> **What the exercise asks**
Where the string "statement" appears in a line of the data, show that line.

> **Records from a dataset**
-- pv_equiv track=rewrite | github.com/leihchen/leetcode | mac/main.py | memorySegment
-- ===== SOURCE A (Python) =====
-- def memorySegment(nums=[10,4,8,13,20], k=2):
--     sum_ = 0
--     for i in range(k):
--         sum_ += nums[i]
--     res = sum_
--     for i in range(k, len(nums)):
--         sum_ += nums[i] - nums[i-k]
--         res = max(res, sum_)
--     return sum(nums) - res
-- ===== SOURCE B (Python) =====
-- def memorySegment(nums=[10,4,8,13,20], k=2):
--     pre = [0]
--     for x in nums:
--         pre.append(pre[-1] + x)
--     best = max(pre[i + k] - pre[i] for i in range(len(nums) - k + 1))
--     return pre[-1] - best
-- ===== Notes on version B (the rewrite author's own statement) =====
-- stated objective: alternative
-- what changed: Replaces the incremental running-window update (seed loop plus sliding delta loop) with a prefix-sum table built once and a single max over window differences pre[i+k]-pre[i].
import Mathlib
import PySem

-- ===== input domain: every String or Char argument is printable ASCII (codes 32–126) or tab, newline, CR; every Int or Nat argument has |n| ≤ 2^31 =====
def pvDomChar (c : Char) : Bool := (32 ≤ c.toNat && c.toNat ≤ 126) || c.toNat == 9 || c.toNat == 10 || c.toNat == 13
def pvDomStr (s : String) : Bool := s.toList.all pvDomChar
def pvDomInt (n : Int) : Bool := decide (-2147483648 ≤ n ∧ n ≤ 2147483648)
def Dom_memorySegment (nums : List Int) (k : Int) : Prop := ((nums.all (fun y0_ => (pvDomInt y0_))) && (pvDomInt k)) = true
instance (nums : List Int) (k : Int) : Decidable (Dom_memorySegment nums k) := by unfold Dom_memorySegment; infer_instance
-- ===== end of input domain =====

-- B replaces A's seed-then-slide running window with a prefix-sum table and one max
-- over window differences; same O(n) cost, different decomposition (alternative).

-- ===== PORT A =====
def memorySegment (nums : List Int) (k : Int) : Int :=
  let sum0 : Int := (PySem.List.pyRange 0 k 1).foldl
    (fun s i => s + PySem.List.pyGetD nums i 0) 0
  let p := (PySem.List.pyRange k (nums.length : Int) 1).foldl
    (fun (sr : Int × Int) i =>
      let s := sr.1 + PySem.List.pyGetD nums i 0 - PySem.List.pyGetD nums (i - k) 0
      (s, max sr.2 s)) (sum0, sum0)
  nums.sum - p.2

-- ===== PORT B =====
def memorySegment_alt (nums : List Int) (k : Int) : Int :=
  let pre := nums.foldl (fun p x => p ++ [PySem.List.pyGetD p (-1) 0 + x]) ([0] : List Int)
  let ws := (PySem.List.pyRange 0 ((nums.length : Int) - k + 1) 1).map
    (fun i => PySem.List.pyGetD pre (i + k) 0 - PySem.List.pyGetD pre i 0)
  match PySem.List.max? ws (fun y => y) with
  | some m => PySem.List.pyGetD pre (-1) 0 - m
  | none => 0   -- unreachable under Pre_ (Python's max([]) raises ValueError)

-- ===== PRECONDITION & SPEC =====
-- Pre_ is exactly where Python A returns: for k < 0 the slide loop reads nums[i-k]
-- past the end (IndexError), for k > len(nums) the seed loop does (IndexError).
def Pre_memorySegment (nums : List Int) (k : Int) : Prop :=
  0 ≤ k ∧ k ≤ (nums.length : Int)
instance (nums : List Int) (k : Int) : Decidable (Pre_memorySegment nums k) := by
  unfold Pre_memorySegment; infer_instance
def pvWitness_memorySegment : List Int × Int := ([10, 4, 8, 13, 20], 2)

def Spec_memorySegment (nums : List Int) (k : Int) (out : Int) : Prop :=
  out = memorySegment_alt nums k
instance (nums : List Int) (k : Int) (out : Int) : Decidable (Spec_memorySegment nums k out) := by
  unfold Spec_memorySegment; infer_instance

-- ===== CLAIM (what is proved, stated in full; the proofs are below) =====
def Claim_equal_memorySegment : Prop := ∀ (nums : List Int) (k : Int),
  Dom_memorySegment nums k → Pre_memorySegment nums k →
  Spec_memorySegment nums k (memorySegment nums k)

-- ===== LEMMAS AND PROOFS =====

-- prefix sum nums[0]+…+nums[i-1]
def pvS (nums : List Int) (i : Nat) : Int := (nums.take i).sum
-- the size-kn window sum starting at j
def pvW (nums : List Int) (kn j : Nat) : Int := pvS nums (j + kn) - pvS nums j
-- scan of running sums starting from s
def pvScan (s : Int) : List Int → List Int
  | [] => []
  | x :: xs => (s + x) :: pvScan (s + x) xs

theorem pvS_succ (nums : List Int) (i : Nat) (h : i < nums.length) :
    pvS nums (i + 1) = pvS nums i + nums[i] :=
  List.sum_take_succ nums i h

theorem pvScan_get (l : List Int) : ∀ (s : Int) (i : Nat), i < l.length →
    (pvScan s l)[i]? = some (s + pvS l (i + 1)) := by
  induction l with
  | nil => intro s i h; simp at h
  | cons x xs ih =>
    intro s i h
    cases i with
    | zero => simp [pvScan, pvS]
    | succ j =>
      have hj : j < xs.length := by simpa using h
      have := ih (s + x) j hj
      simp [pvScan, this, pvS, add_assoc]

theorem pvScan_getLast (l : List Int) : ∀ s, l ≠ [] →
    (pvScan s l).getLast? = some (s + l.sum) := by
  induction l with
  | nil => intro s h; exact absurd rfl h
  | cons x xs ih =>
    intro s _
    cases xs with
    | nil => simp [pvScan]
    | cons y ys =>
      have := ih (s + x) (by simp)
      simp only [pvScan]
      rw [List.getLast?_cons_cons] at *
      simp [pvScan] at this ⊢
      rw [this]; ring_nf

-- B's pre list is [0] followed by the running sums
theorem pvPre_eq (nums : List Int) : ∀ (p : List Int) (hp : p ≠ []),
    nums.foldl (fun p x => p ++ [PySem.List.pyGetD p (-1) 0 + x]) p
      = p ++ pvScan (p.getLast hp) nums := by
  induction nums with
  | nil => intro p hp; simp [pvScan]
  | cons x xs ih =>
    intro p hp
    have hstep : PySem.List.pyGetD p (-1) 0 = p.getLast hp :=
      PySem.List.pyGetD_neg_one p 0 hp
    simp only [List.foldl_cons, hstep]
    rw [ih (p ++ [p.getLast hp + x]) (by simp)]
    have : (p ++ [p.getLast hp + x]).getLast (by simp) = p.getLast hp + x := by
      simp
    rw [this]
    simp [pvScan]

-- the seed loop computes the first window sum
theorem pvLoopA1 (nums : List Int) (kn : Nat) (hk : kn ≤ nums.length) :
    (PySem.List.pyRange 0 (kn : Int) 1).foldl
        (fun s i => s + PySem.List.pyGetD nums i 0) 0 = pvS nums kn := by
  induction kn with
  | zero => simp [PySem.List.pyRange_one_eq_nil, pvS]
  | succ m ih =>
    have hm : m ≤ nums.length := Nat.le_of_succ_le hk
    have hlt : m < nums.length := hk
    rw [show ((m + 1 : Nat) : Int) = (m : Int) + 1 by push_cast; ring,
        PySem.List.pyRange_one_succ_right (by positivity), List.foldl_append]
    simp only [List.foldl_cons, List.foldl_nil]
    rw [ih hm]
    have : PySem.List.pyGetD nums (m : Int) 0 = nums[m] := by
      rw [PySem.List.pyGetD_natCast]
      simp [List.getD, List.getElem?_eq_getElem hlt]
    rw [this, pvS_succ nums m hlt]

-- the slide loop: after the whole range, sum_ is the last window and res the running max
theorem pvLoopA2 (nums : List Int) (kn : Nat)
    (m : Nat) (hm : kn + m ≤ nums.length) (r0 : Int) :
    ((List.range m).map (fun (j : Nat) => (kn : Int) + (j : Int))).foldl
        (fun (sr : Int × Int) i =>
          let s := sr.1 + PySem.List.pyGetD nums i 0 - PySem.List.pyGetD nums (i - kn) 0
          (s, max sr.2 s)) (pvW nums kn 0, r0)
      = (pvW nums kn m,
         ((List.range m).map (fun j => pvW nums kn (j + 1))).foldl max r0) := by
  induction m generalizing r0 with
  | zero => simp
  | succ p ih =>
    have hp : kn + p ≤ nums.length := by omega
    simp only [List.range_succ, List.map_append, List.foldl_append]
    rw [ih hp]
    have h1 : kn + p < nums.length := by omega
    have h2 : p < nums.length := by omega
    have g1 : PySem.List.pyGetD nums ((kn : Int) + p) 0 = nums[kn + p] := by
      rw [show ((kn : Int) + p) = ((kn + p : Nat) : Int) by push_cast; ring,
        PySem.List.pyGetD_natCast]
      simp [List.getD, List.getElem?_eq_getElem h1]
    have g2 : PySem.List.pyGetD nums ((kn : Int) + p - kn) 0 = nums[p] := by
      rw [show ((kn : Int) + p - kn) = ((p : Nat) : Int) by ring,
        PySem.List.pyGetD_natCast]
      simp [List.getD, List.getElem?_eq_getElem h2]
    have hw : pvW nums kn p + nums[kn + p] - nums[p] = pvW nums kn (p + 1) := by
      unfold pvW
      rw [show p + 1 + kn = (p + kn) + 1 by ring, pvS_succ nums (p + kn) (by omega),
          pvS_succ nums p h2]
      have : nums[p + kn] = nums[kn + p] := by congr 1; ring
      rw [this]; ring
    simp only [List.map_cons, List.map_nil, List.foldl_cons, List.foldl_nil, g1, g2]
    rw [hw]

theorem pvGetD_pre (nums : List Int) (i : Nat) (hi : i ≤ nums.length) :
    PySem.List.pyGetD (0 :: pvScan 0 nums) (i : Int) 0 = pvS nums i := by
  rw [PySem.List.pyGetD_natCast]
  cases i with
  | zero => simp [List.getD, pvS]
  | succ j =>
    have hj : j < nums.length := hi
    simp only [List.getD, List.getElem?_cons_succ]
    rw [pvScan_get nums 0 j hj]
    simp

-- ===== VERDICT (by name: the statement is the Claim_ definition above) =====
theorem memorySegment_spec : Claim_equal_memorySegment := by
  intro nums k _ hpre
  obtain ⟨hk0, hkn⟩ := hpre
  unfold Spec_memorySegment
  simp only [memorySegment, memorySegment_alt]
  set kn := k.toNat with hknat
  have hkcast : (kn : Int) = k := Int.toNat_of_nonneg hk0
  have hkle : kn ≤ nums.length := by omega
  set n := nums.length with hn
  -- B's pre list
  have hpre_eq : nums.foldl (fun p x => p ++ [PySem.List.pyGetD p (-1) 0 + x]) ([0] : List Int)
      = 0 :: pvScan 0 nums := by
    rw [pvPre_eq nums [0] (by simp)]; simp
  rw [hpre_eq]
  -- A's seed loop
  rw [← hkcast, pvLoopA1 nums kn hkle]
  -- A's slide loop: convert pyRange to mapped List.range
  have hrange : PySem.List.pyRange (kn : Int) (n : Int) 1
      = (List.range (n - kn)).map (fun (j : Nat) => (kn : Int) + (j : Int)) := by
    have htn : ((n : Int) - (kn : Int)).toNat = n - kn := by omega
    rw [PySem.List.pyRange_one, htn]
  have hW0 : pvS nums kn = pvW nums kn 0 := by simp [pvW, pvS]
  rw [hrange, hW0, pvLoopA2 nums kn (n - kn) (by omega) (pvW nums kn 0)]
  -- B's window list
  have hm : (n : Int) - (kn : Int) + 1 = ((n - kn + 1 : Nat) : Int) := by push_cast; omega
  have hws : (PySem.List.pyRange 0 ((n : Int) - (kn : Int) + 1) 1).map
      (fun i => PySem.List.pyGetD (0 :: pvScan 0 nums) (i + (kn : Int)) 0
        - PySem.List.pyGetD (0 :: pvScan 0 nums) i 0)
      = (List.range (n - kn + 1)).map (fun j => pvW nums kn j) := by
    rw [hm, PySem.List.pyRange_one]
    simp only [sub_zero, Int.toNat_natCast, List.map_map]
    apply List.map_congr_left
    intro j hj
    have hj' : j < n - kn + 1 := List.mem_range.mp hj
    simp only [Function.comp_apply, zero_add]
    rw [show (j : Int) + (kn : Int) = ((j + kn : Nat) : Int) by push_cast; ring]
    rw [pvGetD_pre nums (j + kn) (by omega), pvGetD_pre nums j (by omega)]
    rfl
  rw [hws]
  -- B's max over the nonempty window list
  have hsplit : (List.range (n - kn + 1)).map (fun j => pvW nums kn j)
      = pvW nums kn 0 :: (List.range (n - kn)).map (fun j => pvW nums kn (j + 1)) := by
    rw [List.range_succ_eq_map]
    simp [List.map_map, Function.comp]
  rw [hsplit, PySem.List.max?_id_cons]
  -- B's pre[-1]
  have hlast : PySem.List.pyGetD (0 :: pvScan 0 nums) (-1) 0 = nums.sum := by
    cases nums with
    | nil => simp [pvScan, PySem.List.pyGetD_neg_one ([0] : List Int) 0 (by simp)]
    | cons x xs =>
      have hne : pvScan 0 (x :: xs) ≠ [] := by simp [pvScan]
      have h1 : (0 :: pvScan 0 (x :: xs)).getLast (by simp) =
          (pvScan 0 (x :: xs)).getLast hne := List.getLast_cons hne
      rw [PySem.List.pyGetD_neg_one _ 0 (by simp), h1]
      have h2 := pvScan_getLast (x :: xs) 0 (by simp)
      rw [List.getLast?_eq_some_getLast hne] at h2
      have h3 := Option.some.inj h2
      simpa using h3
  rw [hlast]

> **Answer to this task**
-- ===== Notes on version B (the rewrite author's own statement) =====
-- ===== VERDICT (by name: the statement is the Claim_ definition above) =====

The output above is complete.